I got my bumblebee and my demasoni at petsmart. My demasoni came down with ich but I don't think I bought it sick! I'm new to fish keeping, and apparently I didn't cycle my tank very well, and when I had some really high nitrate & nitrite readings it got sick. But all is good now! They are both well, happy & very active! Eating well and all my #s are in check! But since all that happened I have gotten a 10 gallon to QT before adding them to my big tank! I really like the Rustys but I am having a hard time finding some! Even through Livefishdirect.com But that might be because I'm being picky and trying to get females since I'm only buying a few...


----------



## Michael_S (Aug 18, 2013)

There are other online places to buy fish. I could send you a PM if you'd like.


----------



## audibell (Oct 1, 2013)

Michael_S said:


> There are other online places to buy fish. I could send you a PM if you'd like.

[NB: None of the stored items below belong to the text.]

-- B's tokenizer loop over s + "," computes the flush pipeline over the comma split
theorem tok_loop :
    ∀ (l buf : List Char) (langs : List (List Char)),
      (l ++ [',']).foldl pvTokStep (langs, buf)
        = (langs ++ pvPipeB (pvMapHead (fun t => buf ++ t) (pvSplitComma l)), []) := by
  intro l
  induction l with
  | nil =>
    intro buf langs
    simp only [List.nil_append, List.foldl_cons, List.foldl_nil, pvTokStep,
      pvSplitComma, pvMapHead, List.append_nil, pvPipeB, List.map_cons, List.map_nil,
      List.filter, pvRemapB]
    by_cases h : (if PySem.Chars.strip buf = ['t','e','l'] then ['t','e'] else PySem.Chars.strip buf) = [] <;>
      simp [h]
  | cons c rest ih =>
    intro buf langs
    by_cases hc : c = ','
    · subst hc
      simp only [List.cons_append, List.foldl_cons]
      have hstep : pvTokStep (langs, buf) ',' = (langs ++ pvPipeB [buf], []) := by
        simp only [pvTokStep, if_pos rfl, pvPipeB, List.map_cons, List.map_nil,
          List.filter, pvRemapB]
        by_cases h : (if PySem.Chars.strip buf = ['t','e','l'] then ['t','e'] else PySem.Chars.strip buf) = [] <;>
          simp [h]
      rw [hstep, ih [] (langs ++ pvPipeB [buf])]
      simp only [pvSplitComma, if_pos rfl]
      cases hs : pvSplitComma rest with
      | nil => exact absurd hs (pvSplitComma_ne_nil rest)
      | cons x xs => simp [pvMapHead, pvPipeB_cons buf (x :: xs)]

    · simp only [List.cons_append, List.foldl_cons]
      have hstep : pvTokStep (langs, buf) c = (langs, buf ++ [c]) := by
        simp [pvTokStep, hc]
      rw [hstep, ih (buf ++ [c]) langs]
      simp only [pvSplitComma, if_neg hc, pvMapHead_mapHead]
      cases hs : pvSplitComma rest with
      | nil => exact absurd hs (pvSplitComma_ne_nil rest)
      | cons x xs => simp [pvMapHead]
-- pv_equiv track=rewrite | github.com/anhdungbmt2001/CS114.M11.KHCL | BAITAP02/NgonNguCuaLan.py | check_Lans_lang
-- ===== SOURCE A (Python) =====
-- def check_vocab(s):
--     if (s.endswith('lios')):
--         return [1, 1]
--     elif (s.endswith('liala')):
--         return [1, 2]
--     elif (s.endswith('etr')):
--         return [2, 1]
--     elif (s.endswith('etra')):
--         return [2, 2]
--     elif (s.endswith('initis')):
--         return [3, 1]
--     elif (s.endswith('inites')):
--         return [3, 2]
--     else:
--         return 0
--
-- def check_Lans_lang(s):
--
--     if (len(s.split()) == 1):
--         if (check_vocab(s) != 0):
--             return "YES"
--         return "NO"
--
--     s = s.split()
--     count_noun = 0
--     for i in range(len(s)):
--         s[i] = check_vocab(s[i])
--         if (s[i] == 0):
--             return "NO"
--         if (s[i][0] == 2):
--             count_noun += 1
--             if (count_noun > 1):
--                 return "NO"
--     if (count_noun == 0):
--         return "NO"
--
--     gender = s[0][1]
--     for w in s:
--         if (w[1] != gender):
--             return "NO"
--
--     for i in range(len(s) - 1):
--         if (s[i+1][0] - s[i][0] not in [0, 1]):
--             return "NO"
--
--     return "YES"
-- ===== SOURCE B (Python) =====
-- def check_vocab(s):
--     if s.endswith('lios'):
--         return [1, 1]
--     elif s.endswith('liala'):
--         return [1, 2]
--     elif s.endswith('etr'):
--         return [2, 1]
--     elif s.endswith('etra'):
--         return [2, 2]
--     elif s.endswith('initis'):
--         return [3, 1]
--     elif s.endswith('inites'):
--         return [3, 2]
--     else:
--         return 0
--
-- def check_Lans_lang(s):
--     words = s.split()
--     if len(words) == 1:
--         return "YES" if check_vocab(s) != 0 else "NO"
--     # Single-pass DFA recognising the sentence grammar  adjective* noun verb*
--     # (parts 1*2 3*) while remembering the gender of the first word.
--     gender = None
--     after_noun = False
--     for w in words:
--         v = check_vocab(w)
--         if v == 0:
--             return "NO"
--         part, wg = v
--         if gender is None:
--             gender = wg
--         elif wg != gender:
--             return "NO"
--         if after_noun:
--             if part != 3:
--                 return "NO"
--         elif part == 2:
--             after_noun = True
--         elif part != 1:
--             return "NO"
--     return "YES" if after_noun else "NO"
-- ===== Notes on version B (the rewrite author's own statement) =====
-- stated objective: alternative
-- what changed: Replaces A's three staged checks (rewrite-and-count-nouns loop, gender loop, adjacent-difference loop) with a single fail-fast pass: a state machine that directly recognises the sentence grammar adjective* noun verb* (parts 1*2 3*) while remembering the gender of the first word.
import Mathlib
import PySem
-- pv_equiv track=rewrite | github.com/tgyuuAn/Algorithm | Programmers/Ball_Moving_Simulation_python.py | solution
-- ===== SOURCE A (Python) =====
-- LEFT = 0
--
-- RIGHT = 1
--
-- UP = 2
--
-- DOWN = 3
--
-- def solution(n, m, y, x, queries):
--
--     left = x
--     right = x
--     top = y
--     bottom = y
--
--     for command, distance in queries[::-1]:
--         if command == LEFT:
--             if left == 0:
--                 right = min(right+distance,m-1)
--
--             else:
--                 if left+distance < m:
--                     right = min(right+distance,m-1)
--                     left = min(left+distance,m-1)
--
--                 else: return 0
--
--         elif command == RIGHT:
--             if right == m-1:
--                 left = max(left-distance,0)
--
--             else:
--                 if right-distance >= 0:
--                     left = max(left-distance,0)
--                     right = max(right-distance,0)
--
--                 else: return 0
--
--         elif command == UP:
--             if top == 0:
--                 bottom = min(bottom+distance,n-1)
--
--             else:
--                 if top+distance < n:
--                     top = min(top+distance, n-1)
--                     bottom = min(bottom+distance, n-1)
--
--                 else: return 0
--
--         elif command == DOWN:
--             if bottom == n-1:
--                 top = max(top-distance,0)
--
--             else:
--                 if bottom-distance >= 0:
--                     top = max(top-distance,0)
--                     bottom = max(bottom-distance,0)
--
--                 else: return 0
--
--     return ((right-left)+1) * ((bottom-top)+1)
-- ===== SOURCE B (Python) =====
-- LEFT = 0
-- RIGHT = 1
-- UP = 2
-- DOWN = 3
--
-- def _low(v, size, grow, shrink, moves):
--     # evolution of a lower bound (left/top) alone: `grow` pushes it toward size-1
--     # (overflow = no possible start, None), `shrink` pulls it down clamped at 0
--     for c, d in moves:
--         if c == grow:
--             if v != 0:
--                 if v + d >= size:
--                     return None
--                 v = min(v + d, size - 1)
--         elif c == shrink:
--             v = max(v - d, 0)
--     return v
--
-- def _high(v, size, grow, shrink, moves):
--     # evolution of an upper bound (right/bottom) alone: `grow` pushes it up clamped
--     # at size-1, `shrink` pulls it toward 0 (underflow = no possible start, None)
--     for c, d in moves:
--         if c == grow:
--             v = min(v + d, size - 1)
--         elif c == shrink:
--             if v != size - 1:
--                 if v - d < 0:
--                     return None
--                 v = max(v - d, 0)
--     return v
--
-- def solution(n, m, y, x, queries):
--     rev = list(reversed(queries))
--     l = _low(x, m, LEFT, RIGHT, rev)
--     r = _high(x, m, LEFT, RIGHT, rev)
--     t = _low(y, n, UP, DOWN, rev)
--     b = _high(y, n, UP, DOWN, rev)
--     if l is None or r is None or t is None or b is None:
--         return 0
--     return (r - l + 1) * (b - t + 1)
-- ===== Notes on version B (the rewrite author's own statement) =====
-- stated objective: alternative
-- what changed: A runs one backward pass over the reversed queries maintaining the coupled 4-variable rectangle (left,right,top,bottom) with an early return 0; B exploits that each bound evolves independently of the other three and instead runs four independent single-coordinate backward scans (a lower-bound automaton and an upper-bound automaton, each over its own axis), each signalling impossibility with None, and combines the four results only at the end.
import Mathlib
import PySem

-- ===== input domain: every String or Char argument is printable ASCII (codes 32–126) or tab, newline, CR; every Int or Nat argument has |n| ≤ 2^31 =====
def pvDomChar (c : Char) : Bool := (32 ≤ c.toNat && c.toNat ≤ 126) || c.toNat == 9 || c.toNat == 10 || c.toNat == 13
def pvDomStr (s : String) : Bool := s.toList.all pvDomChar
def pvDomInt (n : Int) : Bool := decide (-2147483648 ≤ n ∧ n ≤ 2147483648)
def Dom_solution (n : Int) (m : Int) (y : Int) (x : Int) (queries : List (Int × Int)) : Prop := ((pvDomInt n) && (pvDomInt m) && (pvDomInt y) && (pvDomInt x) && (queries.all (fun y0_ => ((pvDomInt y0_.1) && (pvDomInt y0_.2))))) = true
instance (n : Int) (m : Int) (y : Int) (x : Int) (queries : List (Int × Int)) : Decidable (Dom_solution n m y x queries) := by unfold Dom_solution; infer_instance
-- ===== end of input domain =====

-- B replaces A's single pass over the coupled 4-variable rectangle by four independent
-- single-coordinate backward scans, one per bound; objective: alternative decomposition, same cost.

-- ===== PORT A =====
def solLoop (n : Int) (m : Int) : List (Int × Int) → Int → Int → Int → Int → Int
  | [], l, r, t, b => ((r - l) + 1) * ((b - t) + 1)
  | (c, d) :: qs, l, r, t, b =>
    if c == 0 then
      if l == 0 then solLoop n m qs l (min (r + d) (m - 1)) t b
      else if l + d < m then solLoop n m qs (min (l + d) (m - 1)) (min (r + d) (m - 1)) t b
      else 0
    else if c == 1 then
      if r == m - 1 then solLoop n m qs (max (l - d) 0) r t b
      else if r - d >= 0 then solLoop n m qs (max (l - d) 0) (max (r - d) 0) t b
      else 0
    else if c == 2 then
      if t == 0 then solLoop n m qs l r t (min (b + d) (n - 1))
      else if t + d < n then solLoop n m qs l r (min (t + d) (n - 1)) (min (b + d) (n - 1))
      else 0
    else if c == 3 then
      if b == n - 1 then solLoop n m qs l r (max (t - d) 0) b
      else if b - d >= 0 then solLoop n m qs l r (max (t - d) 0) (max (b - d) 0)
      else 0
    else solLoop n m qs l r t b

def solution (n : Int) (m : Int) (y : Int) (x : Int) (queries : List (Int × Int)) : Int :=
  solLoop n m queries.reverse x x y y

-- ===== PORT B =====
-- lower-bound automaton: `grow` pushes the bound toward size-1 (overflow = none), `shrink` clamps at 0
def lowScan (size grow shrink : Int) : List (Int × Int) → Int → Option Int
  | [], v => some v
  | (c, d) :: ms, v =>
    if c == grow then
      if v != 0 then
        if v + d ≥ size then none
        else lowScan size grow shrink ms (min (v + d) (size - 1))
      else lowScan size grow shrink ms v
    else if c == shrink then lowScan size grow shrink ms (max (v - d) 0)
    else lowScan size grow shrink ms v

-- upper-bound automaton: `grow` clamps at size-1, `shrink` pulls the bound toward 0 (underflow = none)
def highScan (size grow shrink : Int) : List (Int × Int) → Int → Option Int
  | [], v => some v
  | (c, d) :: ms, v =>
    if c == grow then highScan size grow shrink ms (min (v + d) (size - 1))
    else if c == shrink then
      if v != size - 1 then
        if v - d < 0 then none
        else highScan size grow shrink ms (max (v - d) 0)
      else highScan size grow shrink ms v
    else highScan size grow shrink ms v

def solution_alt (n : Int) (m : Int) (y : Int) (x : Int) (queries : List (Int × Int)) : Int :=
  let rev := queries.reverse
  match lowScan m 0 1 rev x, highScan m 0 1 rev x, lowScan n 2 3 rev y, highScan n 2 3 rev y with
  | some l, some r, some t, some b => (r - l + 1) * (b - t + 1)
  | _, _, _, _ => 0

-- ===== PRECONDITION & SPEC =====
def Spec_solution (n : Int) (m : Int) (y : Int) (x : Int) (queries : List (Int × Int)) (out : Int) : Prop := out = solution_alt n m y x queries
instance (n : Int) (m : Int) (y : Int) (x : Int) (queries : List (Int × Int)) (out : Int) : Decidable (Spec_solution n m y x queries out) := by unfold Spec_solution; infer_instance

-- ===== CLAIM (what is proved, stated in full; the proofs are below) =====
def Claim_equal_solution : Prop := ∀ (n : Int) (m : Int) (y : Int) (x : Int) (queries : List (Int × Int)), Dom_solution n m y x queries → Spec_solution n m y x queries (solution n m y x queries)

-- ===== LEMMAS AND PROOFS =====

-- A's coupled 4-variable loop and B's four independent scans agree step by step:
-- each bound's update in A reads only that bound, and any scan failure is A's early 0
theorem solLoop_eq (n m : Int) (qs : List (Int × Int)) :
    ∀ l r t b : Int, solLoop n m qs l r t b =
      (match lowScan m 0 1 qs l, highScan m 0 1 qs r, lowScan n 2 3 qs t, highScan n 2 3 qs b with
       | some l', some r', some t', some b' => (r' - l' + 1) * (b' - t' + 1)
       | _, _, _, _ => 0) := by
  induction qs with
  | nil => intro l r t b; simp [solLoop, lowScan, highScan]
  | cons q qs ih =>
    intro l r t b
    obtain ⟨c, d⟩ := q
    by_cases h0 : c = 0
    · subst h0
      by_cases hl : l = 0
      · simp [solLoop, lowScan, highScan, hl, ih]
      · by_cases hd : l + d < m
        · have hd' : ¬ m ≤ l + d := by omega
          simp [solLoop, lowScan, highScan, hl, hd, hd', ih]
        · have hd' : m ≤ l + d := by omega
          simp [solLoop, lowScan, highScan, hl, hd, hd']
    · by_cases h1 : c = 1
      · subst h1
        by_cases hr : r = m - 1
        · simp [solLoop, lowScan, highScan, hr, ih]
        · by_cases hd : 0 ≤ r - d
          · have hd' : ¬ r - d < 0 := by omega
            have hd2 : ¬ r < d := by omega
            simp [solLoop, lowScan, highScan, hr, hd, hd', hd2, ih]
          · have hd' : r - d < 0 := by omega
            have hd2 : r < d := by omega
            cases hL : lowScan m 0 1 qs (max (l - d) 0) <;>
              simp [solLoop, lowScan, highScan, hr, hd, hd', hd2, hL]
      · by_cases h2 : c = 2
        · subst h2
          by_cases ht : t = 0
          · simp [solLoop, lowScan, highScan, ht, ih]
          · by_cases hd : t + d < n
            · have hd' : ¬ n ≤ t + d := by omega
              simp [solLoop, lowScan, highScan, ht, hd, hd', ih]
            · have hd' : n ≤ t + d := by omega
              cases hL : lowScan m 0 1 qs l <;>
                cases hH : highScan m 0 1 qs r <;>
                  simp [solLoop, lowScan, highScan, ht, hd, hd', hL, hH]
        · by_cases h3 : c = 3
          · subst h3
            by_cases hb : b = n - 1
            · simp [solLoop, lowScan, highScan, hb, ih]
            · by_cases hd : 0 ≤ b - d
              · have hd' : ¬ b - d < 0 := by omega
                have hd2 : ¬ b < d := by omega
                simp [solLoop, lowScan, highScan, hb, hd, hd', hd2, ih]
              · have hd' : b - d < 0 := by omega
                have hd2 : b < d := by omega
                cases hL : lowScan m 0 1 qs l <;>
                  cases hH : highScan m 0 1 qs r <;>
                    cases hT : lowScan n 2 3 qs (max (t - d) 0) <;>
                      simp [solLoop, lowScan, highScan, hb, hd, hd', hd2, hL, hH, hT]
          · simp [solLoop, lowScan, highScan, h0, h1, h2, h3, ih]

-- ===== VERDICT (by name: the statement is the Claim_ definition above) =====
theorem solution_spec : Claim_equal_solution := by
  intro n m y x qs _
  unfold Spec_solution solution solution_alt
  rw [solLoop_eq]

Please?!? That would be great! Thanks.


----------



## B.Roberson (Nov 6, 2011)

i also have "Rusty" in my 75. they are also beautiful fish. :dancing:

rusty, yell labs,afra cobue, blue cobalts..


----------



## audibell (Oct 1, 2013)

B.Roberson said:


> i also have "Rusty" in my 75. they are also beautiful fish. :dancing:
> 
> rusty, yell labs,afra cobue, blue cobalts..


Lol I think they are very pretty too!!


----------



## audibell (Oct 1, 2013)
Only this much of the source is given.